Purpose of review: The purpose of this review is to summarize what is known about the relationship between exercise and arrhythmogenic right ventricular cardiomyopathy (ARVC) with regard to disease onset, diagnosis, progression, and clinical severity. This relationship forms the basis of the management recommendations for restricting physical activity in individuals with and at risk for ARVC.

Recent findings: While ARVC can be challenging to diagnose, there are several diagnostic testing and imaging modalities that may help distinguish athletic heart remodeling from ARVC. There is an increased risk of adverse clinical outcomes in ARVC from endurance and competitive sports participation, including a dose-dependent relationship between exercise intensity and risk of disease penetrance and progression.
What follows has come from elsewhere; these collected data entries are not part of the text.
-- pv_equiv track=rewrite | github.com/r0mch1ck/vk_task | test_data_processor.py | calculate_longest_growth_decline_streak
-- ===== SOURCE A (Python) =====
-- def calculate_longest_growth_decline_streak(values):
--     if len(values) > 1:
--         longest_streak = 1
--         current_streak = 1
--         for i in range(1, len(values)):
--             if (values[i] > values[i - 1] and values[i - 1] > 0) or (values[i] < values[i - 1] and values[i - 1] < 0):
--                 current_streak += 1
--                 longest_streak = max(longest_streak, current_streak)
--             else:
--                 current_streak = 1
--         return longest_streak
--     return 1
-- ===== SOURCE B (Python) =====
-- def calculate_longest_growth_decline_streak(values):
--     n = len(values)
--     if n <= 1:
--         return 1
--     # positions where the growth/decline streak is broken
--     breaks = [i for i in range(1, n)
--               if not ((values[i] > values[i - 1] and values[i - 1] > 0) or
--                       (values[i] < values[i - 1] and values[i - 1] < 0))]
--     edges = [0] + breaks + [n]
--     return max(b - a for a, b in zip(edges, edges[1:]))
-- ===== Notes on version B (the rewrite author's own statement) =====
-- stated objective: alternative
-- what changed: Instead of A's running (longest,current) accumulator, B collects the break positions (indices where the streak condition fails), frames them with 0 and n, and returns the maximum difference between consecutive break positions.
import Mathlib
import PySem

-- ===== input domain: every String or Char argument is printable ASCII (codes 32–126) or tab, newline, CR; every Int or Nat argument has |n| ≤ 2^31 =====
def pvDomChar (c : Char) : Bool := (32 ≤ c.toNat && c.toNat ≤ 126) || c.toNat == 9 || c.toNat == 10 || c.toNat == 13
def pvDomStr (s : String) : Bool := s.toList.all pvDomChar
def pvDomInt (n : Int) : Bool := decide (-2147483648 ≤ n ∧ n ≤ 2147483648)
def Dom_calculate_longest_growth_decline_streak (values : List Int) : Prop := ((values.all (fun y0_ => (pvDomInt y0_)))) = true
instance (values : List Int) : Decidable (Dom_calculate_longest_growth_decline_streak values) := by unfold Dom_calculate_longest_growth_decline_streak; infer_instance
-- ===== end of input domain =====

-- B replaces A's running (longest,current) accumulator loop by a different decomposition:
-- collect the break positions (indices where the streak condition fails), frame them with
-- 0 and n, and return the maximum gap between consecutive break positions. Same O(n) cost.

-- ===== PORT A =====
-- for-loop over range(1, len(values)) with (longest_streak, current_streak) accumulator;
-- pyGetD is exact here: every index i of pyRange 1 len is in range.
def calculate_longest_growth_decline_streak (values : List Int) : Int :=
  if 1 < (values.length : Int) then
    ((PySem.List.pyRange 1 (values.length : Int) 1).foldl
      (fun (s : Int × Int) i =>
        if (PySem.List.pyGetD values (i - 1) 0 < PySem.List.pyGetD values i 0 ∧
              0 < PySem.List.pyGetD values (i - 1) 0) ∨
           (PySem.List.pyGetD values i 0 < PySem.List.pyGetD values (i - 1) 0 ∧
              PySem.List.pyGetD values (i - 1) 0 < 0) then
          (max s.1 (s.2 + 1), s.2 + 1)
        else (s.1, 1)) (1, 1)).1
  else 1

-- ===== PORT B =====
-- break positions via a filtered range, then max over adjacent differences of the framed
-- edge list; the `none` arm of max? is unreachable (edges has at least two elements).
def calculate_longest_growth_decline_streak_alt (values : List Int) : Int :=
  let n : Int := values.length
  if n ≤ 1 then 1
  else
    let breaks := (PySem.List.pyRange 1 n 1).filter
      (fun i => !decide ((PySem.List.pyGetD values (i - 1) 0 < PySem.List.pyGetD values i 0 ∧
                            0 < PySem.List.pyGetD values (i - 1) 0) ∨
                         (PySem.List.pyGetD values i 0 < PySem.List.pyGetD values (i - 1) 0 ∧
                            PySem.List.pyGetD values (i - 1) 0 < 0)))
    let edges := 0 :: breaks ++ [n]
    match PySem.List.max? ((edges.zip edges.tail).map (fun p => p.2 - p.1)) (fun x => x) with
    | some m => m
    | none => 1

-- ===== PRECONDITION & SPEC =====
def Spec_calculate_longest_growth_decline_streak (values : List Int) (out : Int) : Prop := out = calculate_longest_growth_decline_streak_alt values
instance (values : List Int) (out : Int) : Decidable (Spec_calculate_longest_growth_decline_streak values out) := by unfold Spec_calculate_longest_growth_decline_streak; infer_instance

-- ===== CLAIM (what is proved, stated in full; the proofs are below) =====
def Claim_equal_calculate_longest_growth_decline_streak : Prop := ∀ (values : List Int), Dom_calculate_longest_growth_decline_streak values → Spec_calculate_longest_growth_decline_streak values (calculate_longest_growth_decline_streak values)

-- ===== LEMMAS AND PROOFS =====

-- A's loop body over a boolean flag
def pvStepA (s : Int × Int) (f : Bool) : Int × Int :=
  if f then (max s.1 (s.2 + 1), s.2 + 1) else (s.1, 1)

-- break positions determined by a flag list (flag k describes transition k → k+1)
def pvBrk (bs : List Bool) : List Int :=
  (List.range bs.length).filterMap (fun k => if bs.getD k false then none else some ((k : Int) + 1))

-- successive differences starting from a previous edge
def pvGaps : Int → List Int → List Int
  | _, [] => []
  | e, x :: xs => (x - e) :: pvGaps x xs

-- last element with a default
def pvLastD (e : Int) : List Int → Int
  | [] => e
  | x :: xs => pvLastD x xs

lemma pvLastD_append (e x : Int) (l : List Int) : pvLastD e (l ++ [x]) = x := by
  induction l generalizing e with
  | nil => rfl
  | cons y t ih => simpa [pvLastD] using ih y

lemma pvLastD_le (e m : Int) (l : List Int) (he : e ≤ m) (hl : ∀ x ∈ l, x ≤ m) :
    pvLastD e l ≤ m := by
  induction l generalizing e with
  | nil => exact he
  | cons y t ih => exact ih y (hl y (by simp)) (fun x hx => hl x (by simp [hx]))

lemma pvGaps_append (e x : Int) (l : List Int) :
    pvGaps e (l ++ [x]) = pvGaps e l ++ [x - pvLastD e l] := by
  induction l generalizing e with
  | nil => rfl
  | cons y t ih => simp [pvGaps, pvLastD, ih y]

lemma pvBrk_concat (bs : List Bool) (b : Bool) :
    pvBrk (bs ++ [b]) = pvBrk bs ++ (if b then [] else [(bs.length : Int) + 1]) := by
  unfold pvBrk
  rw [List.length_append, List.length_cons, List.length_nil, List.range_succ,
      List.filterMap_append]
  congr 1
  · apply List.filterMap_congr
    intro k hk
    rw [List.getD_append _ _ _ _ (by simpa using List.mem_range.mp hk)]
  · simp [List.getD]
    cases b <;> simp

lemma pvBrk_mem_le (bs : List Bool) (x : Int) (hx : x ∈ pvBrk bs) : x ≤ (bs.length : Int) := by
  unfold pvBrk at hx
  simp only [List.mem_filterMap, List.mem_range] at hx
  obtain ⟨k, hk, h⟩ := hx
  split at h
  · exact absurd h (by simp)
  · cases h; omega

-- the central invariant: A's accumulator machine computes the max gap and the distance
-- to the last break
lemma pv_invA (bs : List Bool) :
    bs.foldl pvStepA (1, 1) =
      ((pvGaps 0 (pvBrk bs ++ [(bs.length : Int) + 1])).foldl max 0,
       ((bs.length : Int) + 1) - pvLastD 0 (pvBrk bs)) := by
  induction bs using List.reverseRecOn with
  | nil => simp [pvBrk, pvGaps, pvLastD]
  | append_singleton bs b ih =>
    have hL : pvLastD 0 (pvBrk bs) ≤ (bs.length : Int) :=
      pvLastD_le _ _ _ (by positivity) (pvBrk_mem_le bs)
    rw [List.foldl_append, ih, pvBrk_concat]
    cases b with
    | true =>
      simp only [if_true, List.append_nil, List.length_append, List.length_cons,
        List.length_nil, List.foldl_cons, List.foldl_nil]
      push_cast
      rw [pvGaps_append, pvGaps_append, List.foldl_append, List.foldl_append]
      simp only [pvStepA, if_true, List.foldl_cons, List.foldl_nil, Prod.mk.injEq]
      constructor <;> omega
    | false =>
      simp only [Bool.false_eq_true, if_false, List.length_append, List.length_cons,
        List.length_nil, List.foldl_cons, List.foldl_nil]
      push_cast
      rw [pvGaps_append 0 (((bs.length : Int)) + 1 + 1) (pvBrk bs ++ [((bs.length : Int)) + 1]),
          pvGaps_append, pvLastD_append, List.foldl_append, List.foldl_append,
          List.foldl_append]
      simp only [pvStepA, Bool.false_eq_true, if_false, List.foldl_cons, List.foldl_nil,
        Prod.mk.injEq]
      constructor <;> omega

-- zip-with-tail differences are pvGaps
lemma pv_zip_gaps (e : Int) (l : List Int) :
    (((e :: l).zip l).map (fun p : Int × Int => p.2 - p.1)) = pvGaps e l := by
  induction l generalizing e with
  | nil => rfl
  | cons x xs ih => simp [pvGaps, ih x]

lemma pv_zip_gaps' (e : Int) (l : List Int) :
    (((e :: l).zip (e :: l).tail).map (fun p : Int × Int => p.2 - p.1)) = pvGaps e l :=
  pv_zip_gaps e l

-- filterMap of an if-none form is map-of-filter
lemma pv_filterMap_if {α β : Type} (q : α → Bool) (f : α → β) (l : List α) :
    l.filterMap (fun k => if q k then none else some (f k)) =
      (l.filter (fun k => !q k)).map f := by
  induction l with
  | nil => rfl
  | cons x t ih => by_cases h : q x <;> simp [h, ih]

-- the adjacent-pair flags, via absolute indexing
lemma pv_flag_getD (xs : List Int) (k : Nat) (hk : k < xs.length - 1) :
    ((xs.zip xs.tail).map
        (fun p : Int × Int => decide ((p.1 < p.2 ∧ 0 < p.1) ∨ (p.2 < p.1 ∧ p.1 < 0)))).getD k false =
      decide ((xs.getD k 0 < xs.getD (k + 1) 0 ∧ 0 < xs.getD k 0) ∨
              (xs.getD (k + 1) 0 < xs.getD k 0 ∧ xs.getD k 0 < 0)) := by
  induction xs generalizing k with
  | nil => simp at hk
  | cons x rest ih =>
    cases rest with
    | nil => simp at hk
    | cons y t =>
      cases k with
      | zero => simp [List.getD]
      | succ k' =>
        simp only [List.length_cons] at hk
        have := ih k' (by simpa using hk)
        simpa [List.getD] using this

lemma pv_flags_length (xs : List Int) :
    ((xs.zip xs.tail).map
        (fun p : Int × Int => decide ((p.1 < p.2 ∧ 0 < p.1) ∨ (p.2 < p.1 ∧ p.1 < 0)))).length =
      xs.length - 1 := by
  cases xs <;> simp [List.length_zip]

lemma pvBrk_mem_pos (bs : List Bool) (x : Int) (hx : x ∈ pvBrk bs) : 1 ≤ x := by
  unfold pvBrk at hx
  simp only [List.mem_filterMap, List.mem_range] at hx
  obtain ⟨k, hk, h⟩ := hx
  split at h
  · exact absurd h (by simp)
  · cases h; omega

-- the adjacent-pair list, expressed through absolute indexing (bridges A's index loop to B's zip)
lemma pairs_eq (xs : List Int) :
    (List.range (xs.length - 1)).map (fun k => (xs.getD k 0, xs.getD (k + 1) 0)) = xs.zip xs.tail := by
  induction xs with
  | nil => simp
  | cons x rest ih =>
    cases rest with
    | nil => simp
    | cons y t =>
      simp only [List.length_cons, Nat.add_sub_cancel, List.tail_cons]
      rw [List.range_succ_eq_map, List.map_cons, List.map_map]
      have := ih
      simp only [List.length_cons, Nat.add_sub_cancel, List.tail_cons] at this
      simp only [List.getD] at this
      simpa [Function.comp_def, List.getD] using this

-- A's index loop is the flags fold
lemma pvA_fold (xs : List Int) :
    (PySem.List.pyRange 1 (xs.length : Int) 1).foldl
      (fun (s : Int × Int) i =>
        if (PySem.List.pyGetD xs (i - 1) 0 < PySem.List.pyGetD xs i 0 ∧
              0 < PySem.List.pyGetD xs (i - 1) 0) ∨
           (PySem.List.pyGetD xs i 0 < PySem.List.pyGetD xs (i - 1) 0 ∧
              PySem.List.pyGetD xs (i - 1) 0 < 0) then
          (max s.1 (s.2 + 1), s.2 + 1)
        else (s.1, 1)) (1, 1)
    = ((xs.zip xs.tail).map
        (fun p : Int × Int => decide ((p.1 < p.2 ∧ 0 < p.1) ∨ (p.2 < p.1 ∧ p.1 < 0)))).foldl
        pvStepA (1, 1) := by
  rw [PySem.List.pyRange_one]
  have hlen : (((xs.length : Int)) - 1).toNat = xs.length - 1 := by omega
  rw [hlen, List.foldl_map, ← pairs_eq, List.foldl_map, List.foldl_map]
  apply PySem.List.foldl_congr_mem
  intro a k hk
  have h1 : (1 : Int) + (k : Int) - 1 = ((k : Nat) : Int) := by omega
  have h2 : (1 : Int) + (k : Int) = (((k + 1 : Nat)) : Int) := by push_cast; omega
  rw [h1, h2, PySem.List.pyGetD_natCast, PySem.List.pyGetD_natCast]
  unfold pvStepA
  by_cases hc : (xs.getD k 0 < xs.getD (k + 1) 0 ∧ 0 < xs.getD k 0) ∨
      (xs.getD (k + 1) 0 < xs.getD k 0 ∧ xs.getD k 0 < 0)
  · rw [if_pos hc, decide_eq_true hc, if_pos rfl]
  · rw [if_neg hc, decide_eq_false hc, if_neg (by simp)]

-- B's filtered range is the break positions of the flags
lemma pvB_breaks (xs : List Int) :
    (PySem.List.pyRange 1 (xs.length : Int) 1).filter
      (fun i => !decide ((PySem.List.pyGetD xs (i - 1) 0 < PySem.List.pyGetD xs i 0 ∧
                            0 < PySem.List.pyGetD xs (i - 1) 0) ∨
                         (PySem.List.pyGetD xs i 0 < PySem.List.pyGetD xs (i - 1) 0 ∧
                            PySem.List.pyGetD xs (i - 1) 0 < 0)))
    = pvBrk ((xs.zip xs.tail).map
        (fun p : Int × Int => decide ((p.1 < p.2 ∧ 0 < p.1) ∨ (p.2 < p.1 ∧ p.1 < 0)))) := by
  rw [PySem.List.pyRange_one]
  have hlen : (((xs.length : Int)) - 1).toNat = xs.length - 1 := by omega
  rw [hlen, List.filter_map]
  unfold pvBrk
  rw [pv_filterMap_if, pv_flags_length]
  have hfilter : ∀ k ∈ List.range (xs.length - 1),
      ((fun i => !decide ((PySem.List.pyGetD xs (i - 1) 0 < PySem.List.pyGetD xs i 0 ∧
              0 < PySem.List.pyGetD xs (i - 1) 0) ∨
            (PySem.List.pyGetD xs i 0 < PySem.List.pyGetD xs (i - 1) 0 ∧
              PySem.List.pyGetD xs (i - 1) 0 < 0))) ∘ (fun k : Nat => 1 + (k : Int))) k
      = !((xs.zip xs.tail).map (fun p : Int × Int =>
            decide ((p.1 < p.2 ∧ 0 < p.1) ∨ (p.2 < p.1 ∧ p.1 < 0)))).getD k false := by
    intro k hk
    have hk' : k < xs.length - 1 := List.mem_range.mp hk
    have h1 : (1 : Int) + (k : Int) - 1 = ((k : Nat) : Int) := by omega
    have h2 : (1 : Int) + (k : Int) = (((k + 1 : Nat)) : Int) := by push_cast; omega
    simp only [Function.comp_apply]
    rw [h1, h2, PySem.List.pyGetD_natCast, PySem.List.pyGetD_natCast, pv_flag_getD xs k hk']
  rw [List.filter_congr hfilter]
  apply List.map_congr_left
  intro k _
  omega

-- ===== VERDICT (by name: the statement is the Claim_ definition above) =====
theorem calculate_longest_growth_decline_streak_spec : Claim_equal_calculate_longest_growth_decline_streak := by
  intro values _
  unfold Spec_calculate_longest_growth_decline_streak
  unfold calculate_longest_growth_decline_streak calculate_longest_growth_decline_streak_alt
  dsimp only
  by_cases h : (values.length : Int) ≤ 1
  · rw [if_neg (by omega), if_pos h]
  · rw [if_pos (by omega), if_neg h]
    rw [pvA_fold, pv_invA, pvB_breaks]
    have hfl : ((((values.zip values.tail).map
        (fun p : Int × Int => decide ((p.1 < p.2 ∧ 0 < p.1) ∨ (p.2 < p.1 ∧ p.1 < 0)))).length : Int)) + 1
        = (values.length : Int) := by
      rw [pv_flags_length]; omega
    rw [hfl]
    set flags := (values.zip values.tail).map
        (fun p : Int × Int => decide ((p.1 < p.2 ∧ 0 < p.1) ∨ (p.2 < p.1 ∧ p.1 < 0))) with hflags
    simp only [List.cons_append]
    rw [pv_zip_gaps']
    cases hb : pvBrk flags with
    | nil =>
      simp only [List.nil_append, pvGaps, PySem.List.max?_id_cons, List.foldl_cons,
        List.foldl_nil]
      omega
    | cons x t =>
      have hx : 1 ≤ x := pvBrk_mem_pos flags x (by rw [hb]; exact List.mem_cons_self ..)
      simp only [List.cons_append, pvGaps, PySem.List.max?_id_cons, List.foldl_cons]
      have : max 0 (x - 0) = x - 0 := by omega
      rw [this]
Summary: High-intensity exercise can lead to earlier disease onset, increased penetrance, and clinical progression among individuals with and at risk for ARVC. Both amount and intensity of exercise are correlated with adverse outcomes, including ventricular arrhythmias and worsening biventricular function. All individuals with and at risk for ARVC should undergo detailed clinical phenotyping and risk stratification to reduce the risk of such outcomes, including sudden cardiac death. Consensus guidelines recommend against participation in competitive or high-intensity and endurance exercise for individuals with and at risk for ARVC.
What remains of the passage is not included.